[
https://issues.apache.org/jira/browse/HADOOP-19737?page=com.atlassian.jira.plugin.system.issuetabpanels:comment-tabpanel&focusedCommentId=18040763#comment-18040763
]
ASF GitHub Bot commented on HADOOP-19737:
-----------------------------------------
bhattmanish98 commented on code in PR #8056:
URL: https://github.com/apache/hadoop/pull/8056#discussion_r2558633843
##########
hadoop-tools/hadoop-azure/src/main/java/org/apache/hadoop/fs/azurebfs/constants/FileSystemConfigurations.java:
##########
@@ -389,6 +384,12 @@ public final class FileSystemConfigurations {
*/
public static final int DEFAULT_WRITE_HIGH_TIER_MEMORY_MULTIPLIER = 16;
+ /** Percentage threshold of heap usage at which memory pressure is
considered high. */
+ public static final int DEFAULT_WRITE_HIGH_MEMORY_USAGE_THRESHOLD_PERCENTAGE
= 60;
Review Comment:
Since we have used PERCENT in the FileSystemConfiguration
FS_AZURE_WRITE_HIGH_MEMORY_USAGE_THRESHOLD_PERCENT, should be better to rename
this to DEFAULT_WRITE_HIGH_MEMORY_USAGE_THRESHOLD_PERCENT
##########
hadoop-tools/hadoop-azure/src/main/java/org/apache/hadoop/fs/azurebfs/constants/FileSystemConfigurations.java:
##########
@@ -389,6 +384,12 @@ public final class FileSystemConfigurations {
*/
public static final int DEFAULT_WRITE_HIGH_TIER_MEMORY_MULTIPLIER = 16;
+ /** Percentage threshold of heap usage at which memory pressure is
considered high. */
+ public static final int DEFAULT_WRITE_HIGH_MEMORY_USAGE_THRESHOLD_PERCENTAGE
= 60;
+
+ /** Percentage threshold of heap usage at which memory pressure is
considered low. */
+ public static final int DEFAULT_WRITE_LOW_MEMORY_USAGE_THRESHOLD_PERCENTAGE
= 30;
Review Comment:
same as above
##########
hadoop-tools/hadoop-azure/src/main/java/org/apache/hadoop/fs/azurebfs/services/AbfsDfsClient.java:
##########
@@ -1080,7 +1080,12 @@ public AbfsRestOperation read(final String path,
String sasTokenForReuse = appendSASTokenToQuery(path,
SASTokenProvider.READ_OPERATION,
abfsUriQueryBuilder, cachedSasToken);
-
+ // Retrieve the read thread pool metrics from the ABFS counters.

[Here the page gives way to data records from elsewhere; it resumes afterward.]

-- pv_equiv track=rewrite | github.com/Jasonhuajun/Math-480 | 6_18_2024_catalan/catalan.py | is_231_avoiding
-- ===== SOURCE A (Python) =====
-- def is_231_avoiding(perm):
--     n = len(perm)
--     for i in range(n):
--         for j in range(i + 1, n):
--             for k in range(j + 1, n):
--                 if perm[j] > perm[i] > perm[k]:
--                     return False
--     return True
-- ===== SOURCE B (Python) =====
-- def is_231_avoiding(perm):
--     # Linear scan: 'stack' holds a non-increasing (bottom-to-top) run of values; 'third'
--     # is the largest value popped so far, i.e. the largest value known to have a strictly
--     # greater element after it.  Any later element below 'third' completes a 231 pattern.
--     stack = []
--     third = None
--     for x in perm:
--         if third is not None and x < third:
--             return False
--         while stack and stack[-1] < x:
--             third = stack.pop()
--         stack.append(x)
--     return True
-- ===== Notes on version B (the rewrite author's own statement) =====
-- stated objective: faster
-- what changed: Replaced the triple nested index scan with a single left-to-right pass maintaining a monotonic stack and the maximum popped value ('third'); an element below 'third' witnesses a 231 pattern.
import Mathlib
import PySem

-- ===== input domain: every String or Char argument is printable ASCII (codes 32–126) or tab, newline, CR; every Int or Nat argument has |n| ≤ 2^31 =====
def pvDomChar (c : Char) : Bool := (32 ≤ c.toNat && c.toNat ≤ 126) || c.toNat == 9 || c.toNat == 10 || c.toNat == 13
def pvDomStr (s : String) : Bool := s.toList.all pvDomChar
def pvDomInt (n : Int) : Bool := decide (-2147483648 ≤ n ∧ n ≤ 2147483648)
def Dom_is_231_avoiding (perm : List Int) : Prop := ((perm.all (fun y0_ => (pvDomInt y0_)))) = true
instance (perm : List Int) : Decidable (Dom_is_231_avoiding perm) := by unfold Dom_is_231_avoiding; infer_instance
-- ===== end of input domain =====

-- B replaces A's triple nested index scan by one monotonic-stack pass (asymptotically faster); return values proved equal on all inputs.

-- ===== PORT A =====
-- triple nested loop over index ranges with early return False = .all of the negated condition
def is_231_avoiding (perm : List Int) : Bool :=
  let n : Int := perm.length
  (PySem.List.pyRange 0 n 1).all fun i =>
    (PySem.List.pyRange (i + 1) n 1).all fun j =>
      (PySem.List.pyRange (j + 1) n 1).all fun k =>
        !(decide (PySem.List.pyGetD perm i 0 < PySem.List.pyGetD perm j 0 ∧
                  PySem.List.pyGetD perm k 0 < PySem.List.pyGetD perm i 0))

-- ===== PORT B =====
-- the inner 'while stack and stack[-1] < x' loop (stack head = Python's stack[-1])
def pvPop (x : Int) : List Int → Option Int → List Int × Option Int
  | [], third => ([], third)
  | s :: ss, third => if s < x then pvPop x ss (some s) else (s :: ss, third)

-- the 'for x in perm' loop with early return False
def pvScan : List Int → List Int → Option Int → Bool
  | [], _, _ => true
  | x :: rest, stack, third =>
    if (match third with | some t => decide (x < t) | none => false) then false
    else
      let r := pvPop x stack third
      pvScan rest (x :: r.1) r.2

def is_231_avoiding_alt (perm : List Int) : Bool := pvScan perm [] none

-- ===== PRECONDITION & SPEC =====
def Spec_is_231_avoiding (perm : List Int) (out : Bool) : Prop := out = is_231_avoiding_alt perm
instance (perm : List Int) (out : Bool) : Decidable (Spec_is_231_avoiding perm out) := by unfold Spec_is_231_avoiding; infer_instance

-- ===== CLAIM (what is proved, stated in full; the proofs are below) =====
def Claim_equal_is_231_avoiding : Prop := ∀ (perm : List Int), Dom_is_231_avoiding perm → Spec_is_231_avoiding perm (is_231_avoiding perm)

-- ===== LEMMAS AND PROOFS =====

-- "v occurs strictly before w in l" (by position)
def OPair (l : List Int) (v w : Int) : Prop :=
  ∃ i j : Nat, i < j ∧ j < l.length ∧ l.getD i 0 = v ∧ l.getD j 0 = w

-- the list has a 231 pattern
def Has231 (p : List Int) : Prop :=
  ∃ k : Nat, k < p.length ∧ ∃ v w, p.getD k 0 < v ∧ v < w ∧ OPair (p.take k) v w

-- y is below some value that is "known dominated" given the scan state (stack, third) and the future prefix pre
def Thr (stack : List Int) (third : Option Int) (pre : List Int) (y : Int) : Prop :=
  (∃ t, third = some t ∧ y < t) ∨
  (∃ v ∈ stack, y < v ∧ ∃ w ∈ pre, v < w) ∨
  (∃ v w, y < v ∧ v < w ∧ OPair pre v w)

lemma opair_nil (v w : Int) : ¬ OPair [] v w := by
  rintro ⟨i, j, hij, hj, -⟩; simp at hj

lemma opair_cons {x v w : Int} {l : List Int} :
    OPair (x :: l) v w ↔ (v = x ∧ w ∈ l) ∨ OPair l v w := by
  constructor
  · rintro ⟨i, j, hij, hj, hv, hw⟩
    cases i with
    | zero =>
      left
      refine ⟨by simpa using hv.symm, ?_⟩
      obtain ⟨j', rfl⟩ : ∃ j', j = j' + 1 := ⟨j - 1, by omega⟩
      have hj' : j' < l.length := by simpa using hj
      have : l.getD j' 0 = w := by simpa using hw
      rw [← this, List.getD_eq_getElem _ _ hj']
      exact List.getElem_mem _
    | succ i' =>
      right
      obtain ⟨j', rfl⟩ : ∃ j', j = j' + 1 := ⟨j - 1, by omega⟩
      exact ⟨i', j', by omega, by simpa using hj, by simpa using hv, by simpa using hw⟩
  · rintro (⟨rfl, hw⟩ | ⟨i, j, hij, hj, hv, hw⟩)
    · obtain ⟨j, hj, rfl⟩ := List.mem_iff_getElem.1 hw
      exact ⟨0, j + 1, by omega, by simpa using hj, rfl,
        by simp [List.getD, List.getElem?_eq_getElem hj]⟩
    · exact ⟨i + 1, j + 1, by omega, by simpa using hj, by simpa using hv, by simpa using hw⟩

-- Thr over the empty prefix is exactly the 'third' test
lemma thr_nil (stack : List Int) (third : Option Int) (y : Int) :
    Thr stack third [] y ↔ ∃ t, third = some t ∧ y < t := by
  simp [Thr, opair_nil]

-- popping one element s < x replaces it by third := s without changing Thr over a prefix led by x
lemma thr_pop_step {s x : Int} {ss : List Int} {third : Option Int}
    (hlt : s < x) (hts : ∀ t ∈ third, t ≤ s) (pre : List Int) (y : Int) :
    Thr ss (some s) (x :: pre) y ↔ Thr (s :: ss) third (x :: pre) y := by
  constructor
  · rintro (⟨t, ht, hy⟩ | ⟨v, hv, hy, w, hw, hvw⟩ | h3)
    · exact Or.inr (Or.inl ⟨s, List.mem_cons_self, by rw [Option.some.inj ht]; exact hy,
        x, List.mem_cons_self, hlt⟩)
    · exact Or.inr (Or.inl ⟨v, List.mem_cons_of_mem _ hv, hy, w, hw, hvw⟩)
    · exact Or.inr (Or.inr h3)
  · rintro (⟨t, ht, hy⟩ | ⟨v, hv, hy, w, hw, hvw⟩ | h3)
    · exact Or.inl ⟨s, rfl, lt_of_lt_of_le hy (hts t ht)⟩
    · rcases List.mem_cons.1 hv with rfl | hv
      · exact Or.inl ⟨v, rfl, hy⟩
      · exact Or.inr (Or.inl ⟨v, hv, hy, w, hw, hvw⟩)
    · exact Or.inr (Or.inr h3)

-- specification of the pop loop: invariants are preserved and Thr transfers
lemma pvPop_spec (x : Int) (stack : List Int) (third : Option Int)
    (hs : List.Pairwise (· ≤ ·) stack)
    (ht : ∀ t ∈ third, ∀ s ∈ stack, t ≤ s)
    (hx : ∀ t ∈ third, t ≤ x) :
    List.Pairwise (· ≤ ·) (x :: (pvPop x stack third).1) ∧
    (∀ t ∈ (pvPop x stack third).2, ∀ s ∈ x :: (pvPop x stack third).1, t ≤ s) ∧
    (∀ pre y, Thr (x :: (pvPop x stack third).1) (pvPop x stack third).2 pre y ↔
              Thr stack third (x :: pre) y) := by
  induction stack generalizing third with
  | nil =>
    refine ⟨by simp [pvPop], by simp only [pvPop]; simpa using fun t ht => hx t ht, fun pre y => ?_⟩
    simp only [pvPop, Thr, opair_cons, List.mem_singleton, List.not_mem_nil]
    constructor
    · rintro (h1 | ⟨v, rfl, hy, w, hw, hvw⟩ | ⟨v, w, hy, hvw, hp⟩)
      · exact Or.inl h1
      · exact Or.inr (Or.inr ⟨v, w, hy, hvw, Or.inl ⟨rfl, hw⟩⟩)
      · exact Or.inr (Or.inr ⟨v, w, hy, hvw, Or.inr hp⟩)
    · rintro (h1 | ⟨v, hv, -⟩ | ⟨v, w, hy, hvw, (⟨rfl, hw⟩ | hp)⟩)
      · exact Or.inl h1
      · exact absurd hv (by simp)
      · exact Or.inr (Or.inl ⟨v, rfl, hy, w, hw, hvw⟩)
      · exact Or.inr (Or.inr ⟨v, w, hy, hvw, hp⟩)
  | cons s ss ih =>
    rcases List.pairwise_cons.1 hs with ⟨hsle, hss⟩
    by_cases hlt : s < x
    · have hrw : pvPop x (s :: ss) third = pvPop x ss (some s) := by
        simp [pvPop, hlt]
      rw [hrw]
      obtain ⟨h1, h2, h3⟩ := ih (some s) hss (by simpa using hsle) (by simpa using hlt.le)
      exact ⟨h1, h2, fun pre y => (h3 pre y).trans (thr_pop_step hlt (fun t htt => ht t htt s List.mem_cons_self) pre y)⟩
    · have hrw : pvPop x (s :: ss) third = (s :: ss, third) := by
        simp [pvPop, hlt]
      rw [hrw]
      have hxle : x ≤ s := le_of_not_gt hlt
      have hall : ∀ u ∈ s :: ss, x ≤ u := by
        intro u hu; rcases List.mem_cons.1 hu with rfl | hu
        · exact hxle
        · exact hxle.trans (hsle u hu)
      refine ⟨List.pairwise_cons.2 ⟨hall, hs⟩, ?_, fun pre y => ?_⟩
      · intro t htt u hu
        rcases List.mem_cons.1 hu with rfl | hu
        · exact hx t htt
        · exact ht t htt u hu
      · simp only [Thr, opair_cons, List.mem_cons]
        constructor
        · rintro (h1 | ⟨v, hv, hy, w, hw, hvw⟩ | ⟨v, w, hy, hvw, hp⟩)
          · exact Or.inl h1
          · rcases hv with rfl | hv
            · exact Or.inr (Or.inr ⟨v, w, hy, hvw, Or.inl ⟨rfl, hw⟩⟩)
            · exact Or.inr (Or.inl ⟨v, hv, hy, w, Or.inr hw, hvw⟩)
          · exact Or.inr (Or.inr ⟨v, w, hy, hvw, Or.inr hp⟩)
        · rintro (h1 | ⟨v, hv, hy, w, hw, hvw⟩ | ⟨v, w, hy, hvw, (⟨rfl, hw⟩ | hp)⟩)
          · exact Or.inl h1
          · rcases hw with rfl | hw
            · exact absurd hvw (not_lt.2 (hall v (List.mem_cons.2 hv)))
            · exact Or.inr (Or.inl ⟨v, Or.inr hv, hy, w, hw, hvw⟩)
          · exact Or.inr (Or.inl ⟨v, Or.inl rfl, hy, w, hw, hvw⟩)
          · exact Or.inr (Or.inr ⟨v, w, hy, hvw, hp⟩)

-- the main loop invariant
lemma pvScan_false_iff : ∀ (rest stack : List Int) (third : Option Int),
    List.Pairwise (· ≤ ·) stack →
    (∀ t ∈ third, ∀ s ∈ stack, t ≤ s) →
    (pvScan rest stack third = false ↔
      ∃ k : Nat, k < rest.length ∧ Thr stack third (rest.take k) (rest.getD k 0)) := by
  intro rest
  induction rest with
  | nil => intro stack third _ _; simp [pvScan]
  | cons x rest ih =>
    intro stack third hs ht
    by_cases hg : ∃ t, third = some t ∧ x < t
    · obtain ⟨t, rfl, hxt⟩ := hg
      constructor
      · intro _; exact ⟨0, by simp, (thr_nil _ _ _).2 ⟨t, rfl, hxt⟩⟩
      · intro _; simp [pvScan, hxt]
    · have hrw : pvScan (x :: rest) stack third
          = pvScan rest (x :: (pvPop x stack third).1) (pvPop x stack third).2 := by
        cases third with
        | none => simp [pvScan]
        | some t =>
          have hnx : ¬ x < t := fun h => hg ⟨t, rfl, h⟩
          simp [pvScan, hnx]
      have hx : ∀ t ∈ third, t ≤ x := by
        intro t htt
        exact le_of_not_gt (fun h => hg ⟨t, htt, h⟩)
      obtain ⟨h1, h2, h3⟩ := pvPop_spec x stack third hs ht hx
      rw [hrw, ih _ _ h1 h2]
      constructor
      · rintro ⟨k, hk, hthr⟩
        exact ⟨k + 1, by simp; omega, by simpa [List.take_succ_cons] using (h3 _ _).1 hthr⟩
      · rintro ⟨k, hk, hthr⟩
        cases k with
        | zero => exact absurd ((thr_nil _ _ _).1 (by simpa using hthr)) hg
        | succ k =>
          exact ⟨k, by simpa using hk, (h3 _ _).2 (by simpa [List.take_succ_cons] using hthr)⟩

lemma alt_false_iff (p : List Int) : is_231_avoiding_alt p = false ↔ Has231 p := by
  unfold is_231_avoiding_alt
  rw [pvScan_false_iff p [] none (by simp) (by simp)]
  simp [Thr, Has231]

lemma getD_take_eq (l : List Int) (k i : Nat) (h : i < k) (hk : k ≤ l.length) :
    (l.take k).getD i 0 = l.getD i 0 := by
  rw [List.getD_eq_getElem _ _ (by simp; omega), List.getD_eq_getElem _ _ (by omega),
    List.getElem_take]

lemma a_true_iff (p : List Int) : is_231_avoiding p = true ↔
    (∀ i : ℤ, 0 ≤ i ∧ i < p.length → ∀ j : ℤ, i + 1 ≤ j ∧ j < p.length →
      ∀ k : ℤ, j + 1 ≤ k ∧ k < p.length →
        PySem.List.pyGetD p i 0 < PySem.List.pyGetD p j 0 →
          PySem.List.pyGetD p i 0 ≤ PySem.List.pyGetD p k 0) := by
  unfold is_231_avoiding
  simp only [List.all_eq_true, PySem.List.mem_pyRange_one, Bool.not_eq_eq_eq_not,
    Bool.not_true, decide_eq_false_iff_not, not_and, not_lt]

lemma a_false_iff (p : List Int) : is_231_avoiding p = false ↔ Has231 p := by
  rw [← Bool.not_eq_true, a_true_iff]
  push Not
  constructor
  · rintro ⟨i, ⟨hi0, hin⟩, j, ⟨hij, hjn⟩, k, ⟨hjk, hkn⟩, h1, h2⟩
    obtain ⟨i', rfl⟩ : ∃ i' : Nat, i = (i' : Int) := ⟨i.toNat, (Int.toNat_of_nonneg hi0).symm⟩
    obtain ⟨j', rfl⟩ : ∃ j' : Nat, j = (j' : Int) := ⟨j.toNat, (Int.toNat_of_nonneg (by omega)).symm⟩
    obtain ⟨k', rfl⟩ : ∃ k' : Nat, k = (k' : Int) := ⟨k.toNat, (Int.toNat_of_nonneg (by omega)).symm⟩
    simp only [PySem.List.pyGetD_natCast] at h1 h2
    refine ⟨k', by exact_mod_cast hkn, p.getD i' 0, p.getD j' 0, h2, h1, i', j', by omega,
      ?_, ?_, ?_⟩
    · simp; omega
    · exact getD_take_eq p k' i' (by omega) (by omega)
    · exact getD_take_eq p k' j' (by omega) (by omega)
  · rintro ⟨k', hk, v, w, hyv, hvw, i', j', hij, hjlen, hv, hw⟩
    have hjk : j' < k' := by have := hjlen; simp at this; omega
    refine ⟨(i' : Int), ⟨by omega, by exact_mod_cast (by omega : i' < p.length)⟩,
      (j' : Int), ⟨by exact_mod_cast hij, by exact_mod_cast (by omega : j' < p.length)⟩,
      (k' : Int), ⟨by exact_mod_cast hjk, by exact_mod_cast hk⟩, ?_, ?_⟩
    · simp only [PySem.List.pyGetD_natCast]
      rw [← getD_take_eq p k' i' (by omega) (by omega),
        ← getD_take_eq p k' j' (by omega) (by omega), hv, hw]
      exact hvw
    · simp only [PySem.List.pyGetD_natCast]
      rw [← getD_take_eq p k' i' (by omega) (by omega), hv]
      omega

-- ===== VERDICT (by name: the statement is the Claim_ definition above) =====
theorem is_231_avoiding_spec : Claim_equal_is_231_avoiding := by
  intro perm _
  unfold Spec_is_231_avoiding
  have hA := a_false_iff perm
  have hB := alt_false_iff perm
  cases h1 : is_231_avoiding perm <;> cases h2 : is_231_avoiding_alt perm <;> simp_all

+ AbfsReadResourceUtilizationMetrics readResourceUtilizationMetrics =
retrieveReadResourceUtilizationMetrics();
Review Comment:
This part of code is common in both DFS and blob client, we can define a
method in abfs client class which will add the metrics to tracing Context and
that method will be called from both the places.
##########
hadoop-tools/hadoop-azure/src/main/java/org/apache/hadoop/fs/azurebfs/enums/AbfsWriteResourceUtilizationMetricsEnum.java:
##########
@@ -0,0 +1,99 @@
+/**
+ * Licensed to the Apache Software Foundation (ASF) under one
+ * or more contributor license agreements. See the NOTICE file
+ * distributed with this work for additional information
+ * regarding copyright ownership. The ASF licenses this file
+ * to you under the Apache License, Version 2.0 (the
+ * "License"); you may not use this file except in compliance
+ * with the License. You may obtain a copy of the License at
+ *
+ * http://www.apache.org/licenses/LICENSE-2.0
+ *
+ * Unless required by applicable law or agreed to in writing, software
+ * distributed under the License is distributed on an "AS IS" BASIS,
+ * WITHOUT WARRANTIES OR CONDITIONS OF ANY KIND, either express or implied.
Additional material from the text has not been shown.